The mystery bunner is Haley's Biggie Max!!! ***Smooooooch the sleepy bunner'swiddle wips***

psst.... It's Luna's first Gotchya Day today!!!! I posted a few nice pics of her in my thread in celebration of her special day!!!

http://rabbitsonline.net/view_topic.php?id=34638&forum_id=6&page=6

Happy Gotchya Day Luna Belle!!!! :balloons:

myheart


----------



## mouse_chalk (Mar 29, 2009)

Awww happy Gotcha Day to you and Luna!! inkelepht:

It's not on the calendar so I didn't see it sorry- but I'll add it in!


----------



## TinysMom (Mar 29, 2009)

Oh wow - has it already been a year? How time flies....


----------



## myheart (Mar 29, 2009)

*TinysMom wrote: *


> Oh wow - has it already been a year? How time flies....

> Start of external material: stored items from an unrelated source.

-- pv_equiv track=rewrite | github.com/kjnh10/pcw | work/atcoder/abc/abc023/B/answers/112138_Gale.py | solve
-- ===== SOURCE A (Python) =====
-- def solve(n, s):
--     prev = 'b'
--     if s == 'b':
--         return 0
--     first = "bac"
--     last = "bca"
--     for i in range(1, n // 2 + 1):
--         prev = first[i % 3] + prev + last[i % 3]
--         if s == prev:
--             return i
--     return -1
-- ===== SOURCE B (Python) =====
-- def solve(n, s):
--     if s == 'b':
--         return 0
--     L = len(s)
--     if L % 2 == 0:
--         return -1
--     i = L // 2
--     if i < 1 or i > n // 2:
--         return -1
--     if s[i] != 'b':
--         return -1
--     first = "bac"
--     last = "bca"
--     for j in range(1, i + 1):
--         if s[i - j] != first[j % 3] or s[i + j] != last[j % 3]:
--             return -1
--     return i
-- ===== Notes on version B (the rewrite author's own statement) =====
-- stated objective: faster
-- what changed: Instead of rebuilding the growing string for every i up to n//2 and comparing, B computes the only possible answer i=(len(s)-1)//2 from the length and verifies s character-by-character against the pattern in one O(len(s)) pass.
import Mathlib
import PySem

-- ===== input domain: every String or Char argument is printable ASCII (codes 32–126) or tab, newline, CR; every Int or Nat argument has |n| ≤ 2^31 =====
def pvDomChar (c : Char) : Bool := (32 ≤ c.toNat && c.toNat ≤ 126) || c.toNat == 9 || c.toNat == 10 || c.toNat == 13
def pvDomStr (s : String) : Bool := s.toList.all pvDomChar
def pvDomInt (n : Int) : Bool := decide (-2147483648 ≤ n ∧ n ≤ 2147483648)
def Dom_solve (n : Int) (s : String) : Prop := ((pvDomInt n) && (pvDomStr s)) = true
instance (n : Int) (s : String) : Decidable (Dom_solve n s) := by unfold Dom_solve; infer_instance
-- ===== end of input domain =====

-- B replaces A's loop that rebuilds the candidate string for every i ≤ n//2 by a direct
-- verification of the single length-determined candidate i = (len s - 1)/2 (objective: faster).

-- first[k % 3] and last[k % 3] of the Python sources (index k % 3 is always in range)
def fch (k : Nat) : Char := ['b', 'a', 'c'].getD (k % 3) 'b'
def gch (k : Nat) : Char := ['b', 'c', 'a'].getD (k % 3) 'b'

-- ===== PORT A =====
-- the for-loop of A: `k` = remaining iterations, `i` = current loop index, `prev` = the string built so far
def solveLoopA (sl : List Char) : Nat → Nat → List Char → Int
  | 0, _, _ => -1
  | k + 1, i, prev =>
    let prev' := fch i :: (prev ++ [gch i])
    if sl = prev' then (i : Int) else solveLoopA sl k (i + 1) prev'

def solve (n : Int) (s : String) : Int :=
  let sl := s.toList
  if sl = ['b'] then 0
  -- range(1, n//2 + 1) performs max(0, n//2) iterations starting at i = 1
  else solveLoopA sl (PySem.Int.floordiv n 2).toNat 1 ['b']

-- ===== PORT B =====
-- the for-loop of B: `k` = remaining iterations, `j` = current offset from the center `i`
-- (all indices i-j, i+j are in range, so List.getD is exact for Python's s[...])
def solveLoopB (sl : List Char) (i : Nat) : Nat → Nat → Int
  | 0, _ => (i : Int)
  | k + 1, j =>
    if sl.getD (i - j) ' ' ≠ fch j ∨ sl.getD (i + j) ' ' ≠ gch j then -1
    else solveLoopB sl i k (j + 1)

def solve_alt (n : Int) (s : String) : Int :=
  let sl := s.toList
  if sl = ['b'] then 0
  else
    let L := sl.length
    if L % 2 = 0 then -1
    else
      let i := L / 2
      if (i : Int) < 1 ∨ (i : Int) > PySem.Int.floordiv n 2 then -1
      else if sl.getD i ' ' ≠ 'b' then -1
      else solveLoopB sl i i 1

-- ===== PRECONDITION & SPEC =====
def Spec_solve (n : Int) (s : String) (out : Int) : Prop := out = solve_alt n s
instance (n : Int) (s : String) (out : Int) : Decidable (Spec_solve n s out) := by unfold Spec_solve; infer_instance

-- ===== CLAIM (what is proved, stated in full; the proofs are below) =====
def Claim_equal_solve : Prop := ∀ (n : Int) (s : String), Dom_solve n s → Spec_solve n s (solve n s)

-- ===== LEMMAS AND PROOFS =====

-- the string A has built after i iterations
def pat : Nat → List Char
  | 0 => ['b']
  | i + 1 => fch (i + 1) :: (pat i ++ [gch (i + 1)])

lemma pat_length (i : Nat) : (pat i).length = 2 * i + 1 := by
  induction i with
  | zero => rfl
  | succ i ih => simp [pat, ih]; omega

lemma pat_succ (i : Nat) (h : 1 ≤ i) : pat i = fch i :: (pat (i - 1) ++ [gch i]) := by
  cases i with
  | zero => omega
  | succ i => simp [pat]

lemma pat_getD_center (i : Nat) : (pat i).getD i ' ' = 'b' := by
  induction i with
  | zero => rfl
  | succ i ih =>
    have h := pat_length i
    simp [pat, List.getD, List.getElem?_append_left (by omega : i < (pat i).length)]
    simpa [List.getD] using ih

lemma pat_getD_left (i j : Nat) (h1 : 1 ≤ j) (h2 : j ≤ i) :
    (pat i).getD (i - j) ' ' = fch j := by
  induction i with
  | zero => omega
  | succ i ih =>
    by_cases hj : j = i + 1
    · subst hj; simp [pat]
    · have hji : j ≤ i := by omega
      have h := pat_length i
      have : i + 1 - j = (i - j) + 1 := by omega
      rw [pat, this]
      simp only [List.getD, List.getElem?_cons_succ]
      rw [List.getElem?_append_left (by omega : i - j < (pat i).length)]
      exact ih hji

lemma pat_getD_right (i j : Nat) (h1 : 1 ≤ j) (h2 : j ≤ i) :
    (pat i).getD (i + j) ' ' = gch j := by
  induction i with
  | zero => omega
  | succ i ih =>
    have h := pat_length i
    by_cases hj : j = i + 1
    · subst hj
      have : i + 1 + (i + 1) = ((pat i).length) + 1 := by omega
      have hidx : i + 1 + (i + 1) = (2 * i + 1) + 1 := by omega
      rw [pat, hidx]
      simp only [List.getD, List.getElem?_cons_succ]
      rw [List.getElem?_append_right (by omega : (pat i).length ≤ 2 * i + 1)]
      simp [h]
    · have hji : j ≤ i := by omega
      have : i + 1 + j = (i + j) + 1 := by omega
      rw [pat, this]
      simp only [List.getD, List.getElem?_cons_succ]
      rw [List.getElem?_append_left (by omega : i + j < (pat i).length)]
      exact ih hji

-- sl = pat c is equivalent to B's pointwise checks (given the right length)
lemma eq_pat_iff (sl : List Char) (c : Nat) (hlen : sl.length = 2 * c + 1) :
    sl = pat c ↔ (sl.getD c ' ' = 'b' ∧
      ∀ j, 1 ≤ j → j ≤ c → sl.getD (c - j) ' ' = fch j ∧ sl.getD (c + j) ' ' = gch j) := by
  constructor
  · rintro rfl
    exact ⟨pat_getD_center c, fun j h1 h2 => ⟨pat_getD_left c j h1 h2, pat_getD_right c j h1 h2⟩⟩
  · rintro ⟨hc, hall⟩
    have hlen' : sl.length = (pat c).length := by rw [hlen, pat_length]
    have key : ∀ idx, idx < sl.length → sl.getD idx ' ' = (pat c).getD idx ' ' := by
      intro idx hidx
      rcases lt_trichotomy idx c with h | h | h
      · have e : c - (c - idx) = idx := by omega
        rw [← e, (hall (c - idx) (by omega) (by omega)).1,
          pat_getD_left c (c - idx) (by omega) (by omega)]
      · subst h; rw [hc, pat_getD_center]
      · have e : c + (idx - c) = idx := by omega
        rw [← e, (hall (idx - c) (by omega) (by omega)).2,
          pat_getD_right c (idx - c) (by omega) (by omega)]
    apply List.ext_getElem hlen'
    intro idx h1 h2
    have := key idx h1
    rwa [List.getD_eq_getElem _ _ h1, List.getD_eq_getElem _ _ h2] at this

lemma loopB_spec (sl : List Char) (c : Nat) (hlen : sl.length = 2 * c + 1)
    (hc : sl.getD c ' ' = 'b') :
    ∀ k j, j + k = c + 1 → 1 ≤ j →
      (∀ j', 1 ≤ j' → j' < j → sl.getD (c - j') ' ' = fch j' ∧ sl.getD (c + j') ' ' = gch j') →
      solveLoopB sl c k j = if sl = pat c then (c : Int) else -1 := by
  intro k
  induction k with
  | zero =>
    intro j hjk hj1 hpre
    have hp : sl = pat c :=
      (eq_pat_iff sl c hlen).2 ⟨hc, fun j' h1' h2' => hpre j' h1' (by omega)⟩
    rw [solveLoopB, if_pos hp]
  | succ k ih =>
    intro j hjk hj1 hpre
    have hjc : j ≤ c := by omega
    rw [solveLoopB]
    by_cases hchk : sl.getD (c - j) ' ' ≠ fch j ∨ sl.getD (c + j) ' ' ≠ gch j
    · rw [if_pos hchk, if_neg]
      rintro rfl
      rcases hchk with h | h
      · exact h (pat_getD_left c j hj1 hjc)
      · exact h (pat_getD_right c j hj1 hjc)
    · push Not at hchk
      rw [if_neg (by push Not; exact hchk)]
      refine ih (j + 1) (by omega) (by omega) ?_
      intro j' h1' h2'
      by_cases hj' : j' = j
      · subst hj'; exact hchk
      · exact hpre j' h1' (by omega)

lemma loopA_spec (sl : List Char) (c : Nat) (hc : c = sl.length / 2) :
    ∀ k i0, 1 ≤ i0 →
      solveLoopA sl k i0 (pat (i0 - 1)) =
        if i0 ≤ c ∧ c < i0 + k ∧ sl = pat c then (c : Int) else -1 := by
  intro k
  induction k with
  | zero =>
    intro i0 h1
    rw [solveLoopA, if_neg]
    rintro ⟨ha, hb, _⟩; omega
  | succ k ih =>
    intro i0 h1
    rw [solveLoopA]
    have hp : fch i0 :: (pat (i0 - 1) ++ [gch i0]) = pat i0 := (pat_succ i0 h1).symm
    simp only [hp]
    by_cases heq : sl = pat i0
    · have hlen := congrArg List.length heq
      rw [pat_length] at hlen
      have hci : c = i0 := by omega
      rw [if_pos heq, if_pos ⟨by omega, by omega, by rw [hci]; exact heq⟩, hci]
    · rw [if_neg heq]
      have : pat i0 = pat (i0 + 1 - 1) := by norm_num
      rw [this, ih (i0 + 1) (by omega)]
      by_cases hpc : sl = pat c
      · have hci : c ≠ i0 := fun h => heq (h ▸ hpc)
        by_cases hb2 : i0 ≤ c ∧ c < i0 + (k + 1)
        · rw [if_pos ⟨by omega, by omega, hpc⟩, if_pos ⟨hb2.1, hb2.2, hpc⟩]
        · rw [if_neg, if_neg]
          · rintro ⟨x, y, _⟩; exact hb2 ⟨x, by omega⟩
          · rintro ⟨x, y, _⟩; exact hb2 ⟨by omega, by omega⟩
      · rw [if_neg (by rintro ⟨_, _, h⟩; exact hpc h),
            if_neg (by rintro ⟨_, _, h⟩; exact hpc h)]

-- ===== VERDICT (by name: the statement is the Claim_ definition above) =====
theorem solve_spec : Claim_equal_solve := by
  intro n s _
  unfold Spec_solve solve solve_alt
  by_cases hb : s.toList = ['b']
  · rw [if_pos hb, if_pos hb]
  · rw [if_neg hb, if_neg hb]
    have hA := loopA_spec s.toList (s.toList.length / 2) rfl
      (PySem.Int.floordiv n 2).toNat 1 (by omega)
    rw [show pat (1 - 1) = ['b'] from rfl] at hA
    rw [hA]
    set sl := s.toList with hsl
    set d := PySem.Int.floordiv n 2 with hd
    set c := sl.length / 2 with hcdef
    by_cases heven : sl.length % 2 = 0
    · rw [if_pos heven, if_neg]
      rintro ⟨h1, h2, h3⟩
      have := congrArg List.length h3
      rw [pat_length] at this
      omega
    · rw [if_neg heven]
      by_cases hrange : (c : Int) < 1 ∨ (c : Int) > d
      · rw [if_pos hrange, if_neg]
        rintro ⟨h1, h2, _⟩
        rcases hrange with h | h <;> omega
      · rw [if_neg hrange]
        push Not at hrange
        obtain ⟨hr1, hr2⟩ := hrange
        have hc1 : 1 ≤ c := by omega
        have hcd : c < 1 + d.toNat := by omega
        by_cases hcen : sl.getD c ' ' = 'b'
        · rw [if_neg (not_not_intro hcen)]
          have hlen : sl.length = 2 * c + 1 := by omega
          rw [loopB_spec sl c hlen hcen c 1 (by omega) (by omega) (by intro j' h1' h2'; omega)]
          by_cases hpc : sl = pat c
          · rw [if_pos ⟨hc1, by omega, hpc⟩, if_pos hpc]
          · rw [if_neg (by rintro ⟨_, _, h⟩; exact hpc h), if_neg hpc]
        · rw [if_pos hcen, if_neg]
          rintro ⟨_, _, h3⟩
          exact hcen (h3 ▸ pat_getD_center c)
-- pv_equiv track=rewrite | github.com/duckies1/Word-Segmentation-System | CCA.py | make_ellipse_offsets
-- ===== SOURCE A (Python) =====
-- def make_ellipse_offsets(a, b):
--     """Return list of (dy, dx) integer offsets inside an ellipse of radii a (x) and b (y)."""
--     offsets = []
--     aa = float(max(1, a * a))
--     bb = float(max(1, b * b))
--     for dy in range(-b, b + 1):
--         for dx in range(-a, a + 1):
--             if (dx * dx) / aa + (dy * dy) / bb <= 1.0:
--                 offsets.append((dy, dx))
--     return offsets
-- ===== SOURCE B (Python) =====
-- def make_ellipse_offsets(a, b):
--     """Return list of (dy, dx) integer offsets inside an ellipse of radii a (x) and b (y).
--
--     Row-interval version: for each row dy, scan the half-width m upward with the
--     same float test (the test is monotone in dx*dx, so the row is the contiguous
--     interval -m..m), then emit the whole interval without testing each cell."""
--     aa = float(max(1, a * a))
--     bb = float(max(1, b * b))
--     offsets = []
--     for dy in range(-b, b + 1):
--         t = (dy * dy) / bb
--         m = -1
--         while m < a and ((m + 1) * (m + 1)) / aa + t <= 1.0:
--             m += 1
--         for dx in range(-m, m + 1):
--             offsets.append((dy, dx))
--     return offsets
-- ===== Notes on version B (the rewrite author's own statement) =====
-- stated objective: alternative
-- what changed: B computes each row's half-width m once by scanning the monotone float test upward and emits the contiguous interval -m..m, instead of testing all 2a+1 cells of every row (measured ~1.5x at n=256 but unconfirmed at the largest size).
import Mathlib
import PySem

I know.... I can't believe it either!!Luna has made it a full year with Patrick and me, and for all that has happened, she is the strongest bunny I could ever know. She is my hero and my special heart. 

Thanks to every one for supporting her during her time of need. RO is Luna's first home. Naturestee started Luna's first thread as a rescue, and I was thrilled to continue posting about her after her adoption. It is always a joy to post new pics of my fur-kids because so many of you keep tabs on Luna and her companions. 

Thanks RO, for sharing Luna with me.

myheart


----------